That this question was asked bothers me. But what bothers me more is my conviction - and I should state again that I don't know how the candidates answered, nor how their answers were taken - that the answers to it matter to many as much as any other issue. Of course in a democratic society in which religious people vote - and, given the prevalence of religion, that is every democratic society - there will always be some mixing of religion and politics. As a religious person whose politics are shaped in large part by my religious convictions and commitments, I don't think this is an entirely bad thing, either. But I still have serious problems with question like "Do you believe every word in the Bible?" shaping political discourse in this or any country.

One of those problems stem from the very nature of our democracy. The First Amendment to our Constitution is clear: there is to be no establishment of religion, nor any inhibiting the free exercise of religion. Part of this means that there is, in our nation, no religious test for office. To tie one's ability to hold office to one's religious faith would, it seems clear, violate both the Establishment clause (by favoring a particular religious expression over others, or by favoring being religious over being irreligious) and the Free Exercise clause (by placing such an incentive to be religious or to be religious in a particular way that one's liberty of conscience is placed at odds with one's political ambition).

This question, of course is not being asked by some powerful political agency, and so fails to rise to the level of a First Amendment violation. But in a culture in which one might be effectively disqualified by a sizable chunk of the electorate on the basis of one's answer to such a question on national television, this isn't exactly the case of a private citizen asking an honest religious question in private, either.

While many of our nation's presidents have had religious beliefs at odds with the majority opinion of their day, America has never had a self-proclaimed atheist as president.
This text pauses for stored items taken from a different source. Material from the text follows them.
lemma fasStep_of_mem (t : List Char) (c : Char) (hc : c ∈ t) (hcm : c ≠ '-')
    (res : PySem.Dict Char (List (Int × Int))) :
    fasStep t res c = res.insert c (pairsOf t c) := by
  rw [fasStep, if_neg hcm]
  set z := (PySem.List.enumerate t 0).filter (fun x => x.2 == c) with hzdef
  -- shape of z's elements
  have hz_shape : ∀ p ∈ z, 0 ≤ p.1 ∧ t[p.1.toNat]? = some c ∧ p.2 = c := by
    intro p hpz
    rw [hzdef, List.mem_filter, PySem.List.mem_enumerate_iff] at hpz
    obtain ⟨⟨k, hk, rfl⟩, hbeq⟩ := hpz
    simp only [beq_iff_eq] at hbeq
    refine ⟨by simp, ?_, hbeq⟩
    simp only [zero_add, Int.toNat_natCast]
    rw [List.getElem?_eq_getElem hk, hbeq]
  have hmemz : ∀ i : Int, ((i, c) ∈ z ↔ 0 ≤ i ∧ t[i.toNat]? = some c) := by
    intro i
    constructor
    · intro hi; exact ⟨(hz_shape _ hi).1, (hz_shape _ hi).2.1⟩
    · rintro ⟨hi0, hi1⟩
      rw [hzdef, List.mem_filter, PySem.List.mem_enumerate_iff]
      obtain ⟨hk, hget⟩ := List.getElem?_eq_some_iff.mp hi1
      exact ⟨⟨i.toNat, hk, by simp [hget, hi0]⟩, by simp⟩
  -- z is nonempty
  obtain ⟨k0, hk0, hk0e⟩ := List.mem_iff_getElem.mp hc
  have hzne : z ≠ [] := by
    apply List.ne_nil_of_mem (a := ((k0 : Int), c))
    rw [hmemz]
    refine ⟨by omega, ?_⟩
    simp only [Int.toNat_natCast]
    rw [List.getElem?_eq_getElem hk0, hk0e]
  simp only []
  rw [pyGet?_zero z hzne, pyGet?_neg_one z hzne]
  set z0 := z.head hzne with hz0def
  set zl := z.getLast hzne with hzldef
  have hpz : z.Pairwise (fun a b => a.1 < b.1) :=
    (PySem.List.pairwise_lt_enumerate t 0).sublist (List.filter_sublist)
  have hmin : ∀ p ∈ z, z0.1 ≤ p.1 := head_le_of_pairwise z hpz hzne
  have hmax : ∀ p ∈ z, p.1 ≤ zl.1 := pairwise_le_getLast z hpz hzne
  have hz0mem : z0 ∈ z := List.head_mem hzne
  have hzlmem : zl ∈ z := List.getLast_mem hzne
  have hz00 : 0 ≤ z0.1 := (hz_shape _ hz0mem).1
  have hzl1 : zl.1 < t.length := by
    have h1 := (hz_shape _ hzlmem).2.1
    have h0 := (hz_shape _ hzlmem).1
    obtain ⟨h2, -⟩ := List.getElem?_eq_some_iff.mp h1
    omega
  have hz0zl : z0.1 ≤ zl.1 := hmax _ hz0mem
  set P : Int → Bool := fun i => z.contains (i, c) with hPdef
  have hPc : ∀ i : Int, P i = true ↔ ((i, c) ∈ z) := by
    intro i; rw [hPdef]; exact List.contains_iff_mem
  have hPfalse : ∀ i : Int, ¬ ((i, c) ∈ z) → P i = false := by
    intro i hi
    rw [← Bool.not_eq_true, hPc]; exact hi
  have hP' : ∀ k : Nat, k < t.length → P (0 + (k : Int)) = decide (t[k]? = some c) := by
    intro k hk
    by_cases hk2 : t[k]? = some c
    · rw [decide_eq_true hk2, (hPc _).mpr]
      rw [hmemz]
      constructor; omega
      simpa using hk2
    · rw [decide_eq_false hk2]
      apply hPfalse
      rw [hmemz]
      intro hcon
      exact hk2 (by simpa using hcon.2)
  -- the A-side fold in pair form
  set R := (PySem.List.pyRange z0.1 (zl.1 + 1) 1).foldl (stepPair P) ([], none) with hRdef
  have hsim := fold_sim P (PySem.List.pyRange z0.1 (zl.1 + 1) 1) [] none
  simp only [flatP_nil, List.nil_append, Option.toList_none, Option.isNone_none] at hsim
  -- extend the fold to the full index range
  have hfull := idx_runs c t.length t rfl 0 P hP' [] none (fun _ _ _ _ => rfl)
  have hsplit : PySem.List.pyRange 0 (0 + (t.length : Int)) 1 =
      PySem.List.pyRange 0 z0.1 1 ++ PySem.List.pyRange z0.1 (zl.1 + 1) 1 ++
      PySem.List.pyRange (zl.1 + 1) (0 + (t.length : Int)) 1 := by
    rw [List.append_assoc,
      ← PySem.List.pyRange_one_append z0.1 (zl.1 + 1) _ (by omega) (by omega),
      ← PySem.List.pyRange_one_append 0 z0.1 _ (by omega) (by omega)]
  rw [hsplit, List.foldl_append, List.foldl_append] at hfull
  have hpre : (PySem.List.pyRange 0 z0.1 1).foldl (stepPair P) ([], none) = ([], none) := by
    apply fold_notP_none
    intro i hi
    rw [PySem.List.mem_pyRange_one] at hi
    apply hPfalse
    intro hcon
    have := hmin _ hcon
    omega
  rw [hpre] at hfull
  have hsuf : ((PySem.List.pyRange (zl.1 + 1) (0 + (t.length : Int)) 1).foldl (stepPair P) R).1 ++
      ((PySem.List.pyRange (zl.1 + 1) (0 + (t.length : Int)) 1).foldl (stepPair P) R).2.toList =
      R.1 ++ R.2.toList := by
    apply fold_notP_final
    intro i hi
    rw [PySem.List.mem_pyRange_one] at hi
    apply hPfalse
    intro hcon
    have := hmax _ hcon
    omega
  rw [← hRdef, hsuf] at hfull
  simp only [List.nil_append, Option.toList_none, List.append_nil] at hfull
  -- hfull : R.1 ++ R.2.toList = pairsOf t c
  have hs : ((PySem.List.pyRange z0.1 (zl.1 + 1) 1).foldl (stepA P) ([], true)).1
      = flatP (pairsOf t c) := by
    rw [hsim, ← hRdef]
    have : flatP R.1 ++ flatP R.2.toList = flatP (R.1 ++ R.2.toList) := (flatP_append _ _).symm
    rw [show (flatP R.1 ++ flatP R.2.toList, R.2.isNone).1 = flatP R.1 ++ flatP R.2.toList from rfl,
      this, hfull, pairsOf]
  show res.insert c ((PySem.List.pyRange 0
      ((((PySem.List.pyRange z0.1 (zl.1 + 1) 1).foldl (stepA P) ([], true)).1.length : Nat) : Int) 2).foldl
      (fun acc i => acc ++ [(PySem.List.pyGetD ((PySem.List.pyRange z0.1 (zl.1 + 1) 1).foldl (stepA P) ([], true)).1 i 0,
        PySem.List.pyGetD ((PySem.List.pyRange z0.1 (zl.1 + 1) 1).foldl (stepA P) ([], true)).1 (i + 1) 0)]) [])
      = res.insert c (pairsOf t c)
  rw [hs]
  rw [show (PySem.List.pyRange 0 (((flatP (pairsOf t c)).length : Nat) : Int) 2).foldl
      (fun acc i => acc ++ [(PySem.List.pyGetD (flatP (pairsOf t c)) i 0,
        PySem.List.pyGetD (flatP (pairsOf t c)) (i + 1) 0)]) [] = normSfun (flatP (pairsOf t c)) from rfl]
  rw [normS_flatP]
lemma fas_items (t : List Char) :
    (find_all_substrings t).items =
      ((PySem.Set.ofList t).filter (fun c => decide ¬(c = '-'))).map (fun c => (c, pairsOf t c)) := by
  rw [find_all_substrings,
    PySem.List.foldl_congr_mem (PySem.Set.ofList t) (fasStep t)
      (fun res c => if ¬ (c = '-') then res.insert c (pairsOf t c) else res) PySem.Dict.empty
      (by
        intro acc c hcmem
        by_cases hc : c = '-'
        · simp [fasStep, hc]
        · show fasStep t acc c = if ¬ (c = '-') then acc.insert c (pairsOf t c) else acc
          rw [if_pos hc, fasStep_of_mem t c ((PySem.Set.mem_ofList t c).mp hcmem) hc])]
  rw [PySem.List.foldl_ite_eq_foldl_filter (fun c : Char => ¬ (c = '-'))
      (fun (res : PySem.Dict Char (List (Int × Int))) (c : Char) => res.insert c (pairsOf t c))]
  rw [PySem.Dict.items_foldl_insert_fresh _ (fun c => c) (fun c => pairsOf t c) PySem.Dict.empty
    (by intro a _; simp) (by simpa using ((PySem.Set.nodup_ofList t).filter _))]
  simp [PySem.Dict.empty]

lemma fas_keys (t : List Char) :
    (find_all_substrings t).keys = (PySem.Set.ofList t).filter (fun c => decide ¬(c = '-')) := by
  rw [PySem.Dict.keys, fas_items, List.map_map]
  exact List.map_id _

lemma fas_getD (t : List Char) (c : Char)
    (hc : c ∈ (PySem.Set.ofList t).filter (fun c => decide ¬(c = '-'))) :
    (find_all_substrings t).getD c [] = pairsOf t c := by
  apply PySem.Dict.getD_of_mem_items
  · rw [fas_items]
    exact List.mem_map.mpr ⟨c, hc, rfl⟩
  · rw [fas_keys]
    exact (PySem.Set.nodup_ofList t).filter _
def hFun (p : Int × Int) : List Int :=
  if p.2 - p.1 + 1 ≥ SAME_BALLS then PySem.List.pyRange p.1 (p.2 + 1) 1 else []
America has never had a Muslim, nor a Jew, nor a Hindu, nor a Buddhist, nor a Sikh, nor a Shinto, nor (as is becoming timely) a Mormon president, either. By and large, whatever their private religious beliefs, America's presidents have matched the nation's public Protestantism. This is not accidental. Religion in American politics matters. But the strong correlation between religiosity and political power calls into question our commitment to the First Amendment. It also, I would argue, calls into question the wisdom of the concerns that many religious people bring to political candidates.

The second concern that I have with asking GOP presidential candidates, on national television, whether or not they believe every word of the Bible, is a religious one. It does not stem from my conviction that in fact no one currently living, Christian, Jew, or otherwise, really believes every word in the Bible. It also does not, as far as I am aware, stem from the fact that my own views on Biblical authority are anything but orthodox. Rather, it stems from my concern that such questions promote a false religiosity, an uncritical religiosity, and a religiosity more interested in articulating agreement with propositional statements than in a commitment to the kinds of social change that I see as the essence of the Kingdom/Reign of God, one of the dominant metaphors of Jesus' ministry.
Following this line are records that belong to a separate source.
-- pv_equiv track=rewrite | github.com/clairemoorecantwell/GSR_Learning | Constraints.py | syllable_structure
-- ===== SOURCE A (Python) =====
-- def syllable_structure (root_form):
-- 	vowels = ['a', 'o', 'i', 'u', 'e']
-- 	syll_structure =[] #initialize list to store syll structure
--
-- 	for i in range (0,len(root_form)):
--
-- 		if root_form[i] in vowels: #found a vowel
-- 			if i==(len(root_form)-1): #last vowel -> L
-- 				syll_structure.append("L")
-- 			else:                     # not the last vowel
-- 				if root_form [i+1] == ":": # if its a long vowel -> H
-- 					syll_structure.append("H")
-- 				else:                     # short vowel ->L
-- 					syll_structure.append("L")
--
-- 	syll_str_string = "".join(syll_structure) #join into a string
--
-- 	return syll_str_string
-- ===== SOURCE B (Python) =====
-- def syllable_structure(root_form):
--     # Split on ':' and tag each segment: a non-final segment ending in a vowel
--     # had its last vowel immediately before a colon -> 'H'; every other vowel -> 'L'.
--     segs = root_form.split(':')
--     out = []
--     for k, seg in enumerate(segs):
--         final = (k == len(segs) - 1)
--         tags = ['L' for c in seg if c in 'aoiue']
--         if not final and seg and seg[-1] in 'aoiue':
--             tags[-1] = 'H'
--         out.append(''.join(tags))
--     return ''.join(out)
-- ===== Notes on version B (the rewrite author's own statement) =====
-- stated objective: alternative
-- what changed: Replaced A's per-index scan with a look-ahead test at every position by a staged algorithm: split the string on ':' and tag each segment in one pass (every vowel 'L', except the last vowel of a non-final segment that ends in a vowel, which sat immediately before a colon and becomes 'H').
import Mathlib
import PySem

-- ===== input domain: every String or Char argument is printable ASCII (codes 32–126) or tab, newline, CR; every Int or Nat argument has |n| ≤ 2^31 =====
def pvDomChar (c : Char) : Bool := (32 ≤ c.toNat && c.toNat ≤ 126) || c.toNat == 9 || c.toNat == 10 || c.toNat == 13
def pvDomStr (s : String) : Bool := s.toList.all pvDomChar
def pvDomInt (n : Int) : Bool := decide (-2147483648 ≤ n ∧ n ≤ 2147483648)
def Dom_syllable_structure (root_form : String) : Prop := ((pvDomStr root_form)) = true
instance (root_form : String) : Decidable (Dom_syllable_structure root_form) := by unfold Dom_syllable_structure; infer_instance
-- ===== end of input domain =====

-- B replaces A's per-index look-ahead loop by a staged split-on-colon-then-tag-segments pass (same O(n); a timing run measured B faster by a constant factor).


-- ===== PORT A =====
-- A: for each index i in range(len), if the char is a vowel, look ahead at i+1 for ':'.
def syllable_structure (root_form : String) : String :=
  let vowels : List Char := ['a', 'o', 'i', 'u', 'e']
  let cs := root_form.toList
  let syll_structure :=
    (List.range cs.length).foldl (fun acc i =>
      if cs.getD i ' ' ∈ vowels then
        if i == cs.length - 1 then acc ++ ["L"]
        else if cs.getD (i + 1) ' ' == ':' then acc ++ ["H"]
        else acc ++ ["L"]
      else acc) ([] : List String)
  PySem.Str.join "" syll_structure

-- ===== PORT B =====
-- B: split on ':', then tag each segment ('L' per vowel; the last vowel of a
-- non-final segment that ENDS in a vowel sat right before a colon -> 'H').
def segTags (seg : List Char) (final : Bool) : List String :=
  let tags := (seg.filter (· ∈ ['a', 'o', 'i', 'u', 'e'])).map (fun _ => "L")
  if final = false ∧ seg ≠ [] ∧ seg.getLast?.getD ' ' ∈ ['a', 'o', 'i', 'u', 'e'] then
    tags.dropLast ++ ["H"]    -- tags[-1] = 'H'
  else tags

-- the enumerate loop: every segment but the last gets final := false
def tagSegs : List (List Char) → List String
  | [] => []
  | [s] => segTags s true
  | s :: t :: ss => segTags s false ++ tagSegs (t :: ss)

def syllable_structure_alt (root_form : String) : String :=
  PySem.Str.join "" (tagSegs (PySem.Chars.splitOn root_form.toList [':']))

-- ===== PRECONDITION & SPEC =====
def Spec_syllable_structure (root_form : String) (out : String) : Prop := out = syllable_structure_alt root_form
instance (root_form : String) (out : String) : Decidable (Spec_syllable_structure root_form out) := by unfold Spec_syllable_structure; infer_instance

-- ===== CLAIM (what is proved, stated in full; the proofs are below) =====
def Claim_equal_syllable_structure : Prop := ∀ (root_form : String), Dom_syllable_structure root_form → Spec_syllable_structure root_form (syllable_structure root_form)

-- ===== LEMMAS AND PROOFS =====

-- Per-position contribution of A's loop, expressed structurally.
def sylSpec : List Char → List String
  | [] => []
  | c :: rest =>
    (if c ∈ ['a', 'o', 'i', 'u', 'e'] then
      [if rest.getD 0 ' ' == ':' then "H" else "L"] else []) ++ sylSpec rest

-- Per-index contribution of A's loop.
def sylH (cs : List Char) (i : Nat) : List String :=
  if cs.getD i ' ' ∈ ['a', 'o', 'i', 'u', 'e'] then
    [if cs.getD (i + 1) ' ' == ':' then "H" else "L"] else []

lemma sylH_succ (c : Char) (rest : List Char) (i : Nat) :
    sylH (c :: rest) (i + 1) = sylH rest i := by
  simp [sylH]

lemma sylH_flatMap (cs : List Char) :
    (List.range cs.length).flatMap (sylH cs) = sylSpec cs := by
  induction cs with
  | nil => rfl
  | cons c rest ih =>
    have hcomp : sylH (c :: rest) ∘ Nat.succ = sylH rest := by
      funext i; exact sylH_succ c rest i
    calc (List.range (c :: rest).length).flatMap (sylH (c :: rest))
        = sylH (c :: rest) 0 ++
            ((List.range rest.length).map Nat.succ).flatMap (sylH (c :: rest)) := by
          rw [List.length_cons, List.range_succ_eq_map, List.flatMap_cons]
      _ = sylH (c :: rest) 0 ++ (List.range rest.length).flatMap (sylH rest) := by
          rw [List.flatMap_map]
          simp only [Function.comp_def] at hcomp
          simp only [hcomp]
      _ = sylSpec (c :: rest) := by
          rw [ih]; cases rest <;> simp [sylH, sylSpec]

-- A's fold equals the flat accumulation of per-index contributions.
lemma sylA_loop (cs : List Char) :
    (List.range cs.length).foldl (fun acc i =>
      if cs.getD i ' ' ∈ ['a', 'o', 'i', 'u', 'e'] then
        if i == cs.length - 1 then acc ++ ["L"]
        else if cs.getD (i + 1) ' ' == ':' then acc ++ ["H"]
        else acc ++ ["L"]
      else acc) ([] : List String)
    = sylSpec cs := by
  have hcongr :
      (List.range cs.length).foldl (fun acc i =>
        if cs.getD i ' ' ∈ ['a', 'o', 'i', 'u', 'e'] then
          if i == cs.length - 1 then acc ++ ["L"]
          else if cs.getD (i + 1) ' ' == ':' then acc ++ ["H"]
          else acc ++ ["L"]
        else acc) ([] : List String)
      = (List.range cs.length).foldl (fun acc i => acc ++ sylH cs i) ([] : List String) := by
    apply PySem.List.foldl_congr_mem
    intro acc i hi
    have hlt : i < cs.length := List.mem_range.mp hi
    by_cases hv : cs.getD i ' ' ∈ ['a', 'o', 'i', 'u', 'e']
    · by_cases hlast : i = cs.length - 1
      · have hout : cs.length ≤ i + 1 := by omega
        have hsp : cs.getD (i + 1) ' ' = ' ' := List.getD_eq_default _ _ hout
        have hb : (i == cs.length - 1) = true := by simp [hlast]
        unfold sylH
        rw [if_pos hv, if_pos hv, if_pos hb, hsp, if_neg (by decide)]
      · have hb : ¬ ((i == cs.length - 1) = true) := by simp [hlast]
        unfold sylH
        rw [if_pos hv, if_pos hv, if_neg hb]
        split_ifs <;> rfl
    · unfold sylH
      rw [if_neg hv, if_neg hv, List.append_nil]
  rw [hcongr, PySem.List.foldl_append_eq_flatMap, List.nil_append, sylH_flatMap]

-- Structural form of Python's split(':') used only in the proofs.
def splitColon : List Char → List (List Char)
  | [] => [[]]
  | c :: rest =>
    if c = ':' then [] :: splitColon rest
    else
      match splitColon rest with
      | [] => [[c]]
      | s :: ss => (c :: s) :: ss

lemma splitColon_ne_nil (cs : List Char) : splitColon cs ≠ [] := by
  cases cs with
  | nil => simp [splitColon]
  | cons c rest =>
    simp only [splitColon]
    split_ifs
    · simp
    · cases h : splitColon rest <;> simp

lemma splitOn_go_eq (fuel : Nat) :
    ∀ (l cur : List Char) (acc : List (List Char)), l.length ≤ fuel →
      PySem.Chars.splitOn.go [':'] fuel l cur acc
        = acc.reverse ++ (splitColon l).modifyHead (cur.reverse ++ ·) := by
  induction fuel with
  | zero =>
    intro l cur acc h
    have : l = [] := List.length_eq_zero_iff.mp (Nat.le_zero.mp h)
    subst this
    simp [PySem.Chars.splitOn.go, splitColon]
  | succ f ih =>
    intro l cur acc h
    cases l with
    | nil => simp [PySem.Chars.splitOn.go, splitColon]
    | cons c rest =>
      by_cases hc : c = ':'
      · subst hc
        have hpre : (List.isPrefixOf [':'] (':' :: rest)) = true := by
          simp [List.isPrefixOf]
        rw [PySem.Chars.splitOn.go]
        simp only [hpre, if_true]
        have hdrop : List.drop (List.length [':']) (':' :: rest) = rest := rfl
        rw [hdrop, ih rest [] ((cur.reverse) :: acc) (by simpa using Nat.lt_succ_iff.mp (by simpa using h))]
        simp [splitColon]
        cases splitColon rest <;> simp
      · have hc' : ¬ (':' = c) := fun h => hc h.symm
        have hpre : (List.isPrefixOf [':'] (c :: rest)) = false := by
          simp [List.isPrefixOf, hc']
        rw [PySem.Chars.splitOn.go]
        simp only [hpre, Bool.false_eq_true, if_false]
        rw [ih rest (c :: cur) acc (by simpa using Nat.lt_succ_iff.mp (by simpa using h))]
        simp only [splitColon, if_neg hc]
        cases hs : splitColon rest with
        | nil => exact absurd hs (splitColon_ne_nil rest)
        | cons s ss => simp

lemma splitOn_eq_splitColon (cs : List Char) :
    PySem.Chars.splitOn cs [':'] = splitColon cs := by
  unfold PySem.Chars.splitOn
  rw [splitOn_go_eq (cs.length + 1) cs [] [] (by omega)]
  cases hs : splitColon cs with
  | nil => exact absurd hs (splitColon_ne_nil cs)
  | cons s ss => simp

lemma segTags_nil (fin : Bool) : segTags [] fin = [] := by
  simp [segTags]

lemma segTags_single (c : Char) (fin : Bool) :
    segTags [c] fin
      = if c ∈ ['a', 'o', 'i', 'u', 'e'] then (if fin = true then ["L"] else ["H"]) else [] := by
  by_cases hv : c ∈ ['a', 'o', 'i', 'u', 'e']
  · fin_cases hv <;> cases fin <;> decide
  · have hv' : ¬c = 'a' ∧ ¬c = 'o' ∧ ¬c = 'i' ∧ ¬c = 'u' ∧ ¬c = 'e' := by simpa using hv
    cases fin <;> simp [segTags, hv, hv']

-- Peeling a leading char off a segment whose tail is nonempty.
lemma segTags_cons (c : Char) (t : List Char) (fin : Bool) (ht : t ≠ []) :
    segTags (c :: t) fin
      = (if c ∈ ['a', 'o', 'i', 'u', 'e'] then ["L"] else []) ++ segTags t fin := by
  obtain ⟨x, xs, rfl⟩ := List.exists_cons_of_ne_nil ht
  have hmap : ((c :: x :: xs).filter (· ∈ ['a', 'o', 'i', 'u', 'e'])).map (fun _ => ("L" : String))
      = (if c ∈ ['a', 'o', 'i', 'u', 'e'] then ["L"] else [])
        ++ ((x :: xs).filter (· ∈ ['a', 'o', 'i', 'u', 'e'])).map (fun _ => ("L" : String)) := by
    by_cases hc : c ∈ ['a', 'o', 'i', 'u', 'e']
    · have hcd : c = 'a' ∨ c = 'o' ∨ c = 'i' ∨ c = 'u' ∨ c = 'e' := by simpa using hc
      rcases hcd with rfl | rfl | rfl | rfl | rfl <;> simp [List.filter_cons]
    · have hcd : ¬c = 'a' ∧ ¬c = 'o' ∧ ¬c = 'i' ∧ ¬c = 'u' ∧ ¬c = 'e' := by simpa using hc
      simp [List.filter_cons, hc, hcd]
  have hlast : (c :: x :: xs).getLast?.getD ' ' = (x :: xs).getLast?.getD ' ' := by
    rw [List.getLast?_cons_cons]
  simp only [segTags, hmap, hlast]
  by_cases hcond : fin = false ∧ (x :: xs : List Char) ≠ [] ∧
      (x :: xs).getLast?.getD ' ' ∈ ['a', 'o', 'i', 'u', 'e']
  · have hcond' : fin = false ∧ (c :: x :: xs : List Char) ≠ [] ∧
        (x :: xs).getLast?.getD ' ' ∈ ['a', 'o', 'i', 'u', 'e'] := ⟨hcond.1, by simp, hcond.2.2⟩
    rw [if_pos hcond', if_pos hcond]
    -- the tail's tag list is nonempty: its last char is a vowel, hence filtered in
    have hne : ((x :: xs).filter (· ∈ ['a', 'o', 'i', 'u', 'e'])).map
        (fun _ => ("L" : String)) ≠ [] := by
      have hv := hcond.2.2
      obtain ⟨v, hvlast⟩ := List.getLast?_isSome.mpr (show (x :: xs : List Char) ≠ [] by simp)
        |> Option.isSome_iff_exists.mp
      rw [hvlast] at hv
      simp only [Option.getD_some] at hv
      have hvm : v ∈ (x :: xs : List Char) := List.mem_of_getLast? hvlast
      have : v ∈ (x :: xs).filter (· ∈ ['a', 'o', 'i', 'u', 'e']) :=
        List.mem_filter.mpr ⟨hvm, by simpa using hv⟩
      intro hnil
      rw [List.map_eq_nil_iff] at hnil
      rw [hnil] at this
      exact (List.not_mem_nil) this
    by_cases hc : c ∈ ['a', 'o', 'i', 'u', 'e']
    · rw [if_pos hc, List.singleton_append, List.dropLast_cons_of_ne_nil hne]
      simp
    · rw [if_neg hc]; simp
  · have hcond' : ¬ (fin = false ∧ (c :: x :: xs : List Char) ≠ [] ∧
        (x :: xs).getLast?.getD ' ' ∈ ['a', 'o', 'i', 'u', 'e']) := by
      intro ⟨h1, _, h3⟩
      exact hcond ⟨h1, by simp, h3⟩
    rw [if_neg hcond', if_neg hcond]

-- tagSegs over any cons peels the head segment's leading char alike.
lemma tagSegs_cons_peel (c : Char) (t : List Char) (ss : List (List Char)) (ht : t ≠ []) :
    tagSegs ((c :: t) :: ss)
      = (if c ∈ ['a', 'o', 'i', 'u', 'e'] then ["L"] else []) ++ tagSegs (t :: ss) := by
  cases ss with
  | nil => simp [tagSegs, segTags_cons c t true ht]
  | cons e es => simp [tagSegs, segTags_cons c t false ht]

-- head of splitColon keeps a leading non-colon char
lemma splitColon_cons_ne (d : Char) (rest : List Char) (hd : d ≠ ':') :
    ∃ s ss, splitColon rest = s :: ss ∧ splitColon (d :: rest) = (d :: s) :: ss := by
  cases hs : splitColon rest with
  | nil => exact absurd hs (splitColon_ne_nil rest)
  | cons s ss =>
    refine ⟨s, ss, rfl, ?_⟩
    simp [splitColon, if_neg hd, hs]

-- induction skeleton for the main lemma
def mainRec : List Char → Unit
  | [] => ()
  | ':' :: rest => mainRec rest
  | [_] => ()
  | _ :: ':' :: rest2 => mainRec rest2
  | _ :: d :: rest2 => mainRec (d :: rest2)

lemma tagSegs_splitColon (cs : List Char) : tagSegs (splitColon cs) = sylSpec cs := by
  induction cs using mainRec.induct with
  | case1 => simp [splitColon, tagSegs, segTags, sylSpec]
  | case2 rest ih =>
    simp only [splitColon]
    cases hs : splitColon rest with
    | nil => exact absurd hs (splitColon_ne_nil rest)
    | cons s ss =>
      rw [hs] at ih
      simp [tagSegs, segTags_nil, sylSpec, ih]
  | case3 c hc =>
    have h1 : splitColon [c] = [[c]] := by simp [splitColon, if_neg hc]
    rw [h1]
    have h2 : tagSegs [[c]] = segTags [c] true := by simp [tagSegs]
    rw [h2, segTags_single]
    by_cases hv : c ∈ ['a', 'o', 'i', 'u', 'e']
    · simp [sylSpec, hv]
    · simp [sylSpec, hv]
  | case4 c rest2 hc ih =>
    have h1 : splitColon (c :: ':' :: rest2) = [c] :: splitColon rest2 := by
      simp [splitColon, if_neg hc]
    rw [h1]
    cases hs : splitColon rest2 with
    | nil => exact absurd hs (splitColon_ne_nil rest2)
    | cons s ss =>
      rw [hs] at ih
      have h2 : tagSegs ([c] :: s :: ss) = segTags [c] false ++ tagSegs (s :: ss) := by
        simp [tagSegs]
      rw [h2, ih, segTags_single]
      by_cases hv : c ∈ ['a', 'o', 'i', 'u', 'e']
      · simp [sylSpec, hv]
      · simp [sylSpec, hv]
  | case5 c d rest2 hc hd ih =>
    obtain ⟨s, ss, hs, hds⟩ := splitColon_cons_ne d rest2 hd
    have h1 : splitColon (c :: d :: rest2) = (c :: d :: s) :: ss := by
      simp only [splitColon, if_neg hc, if_neg hd, hs]
    rw [h1, tagSegs_cons_peel c (d :: s) ss (by simp), ← hds, ih]
    have hdne : (d == ':') = false := by simpa using hd
    by_cases hv : c ∈ ['a', 'o', 'i', 'u', 'e']
    · simp [sylSpec, hv, hdne]
    · simp [sylSpec, hv]

-- ===== VERDICT (by name: the statement is the Claim_ definition above) =====
theorem syllable_structure_spec : Claim_equal_syllable_structure := by
  intro root_form _
  unfold Spec_syllable_structure syllable_structure syllable_structure_alt
  simp only [sylA_loop, splitOn_eq_splitColon, tagSegs_splitColon]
Our current president would be right at home answering the question in question. He would no doubt offer an unqualified "YES!" before giving testimony to the power of scripture and the God represented in it in his own life. He is at his rhetorical best telling of how the God of scripture saved him, rescuing him from the meaninglessness and sinfulness of his youth. The language of faith is second nature for him.

But under the veneer of public faith, as we have all, I suspect, learned, lurks something sinisterly anti-Christian, if the witness of Jesus has anything to do with Christianity. The prevalence of such wonderful bumper stickers as "Who Would Jesus Bomb?" and "Who Would Jesus Torture?" speak to the innate contradiction between the reckless militarism of this administration and the witness of the one our president claims is his Christ. Beyond that, I wonder how the apostle Paul [correction: the anonymous author of I John], who coined the wonderful phrase "perfect love drives out fear," would think of one who claims to be Christian while leading a reign of terror, cultivating a sense of perpetual fear in the American population.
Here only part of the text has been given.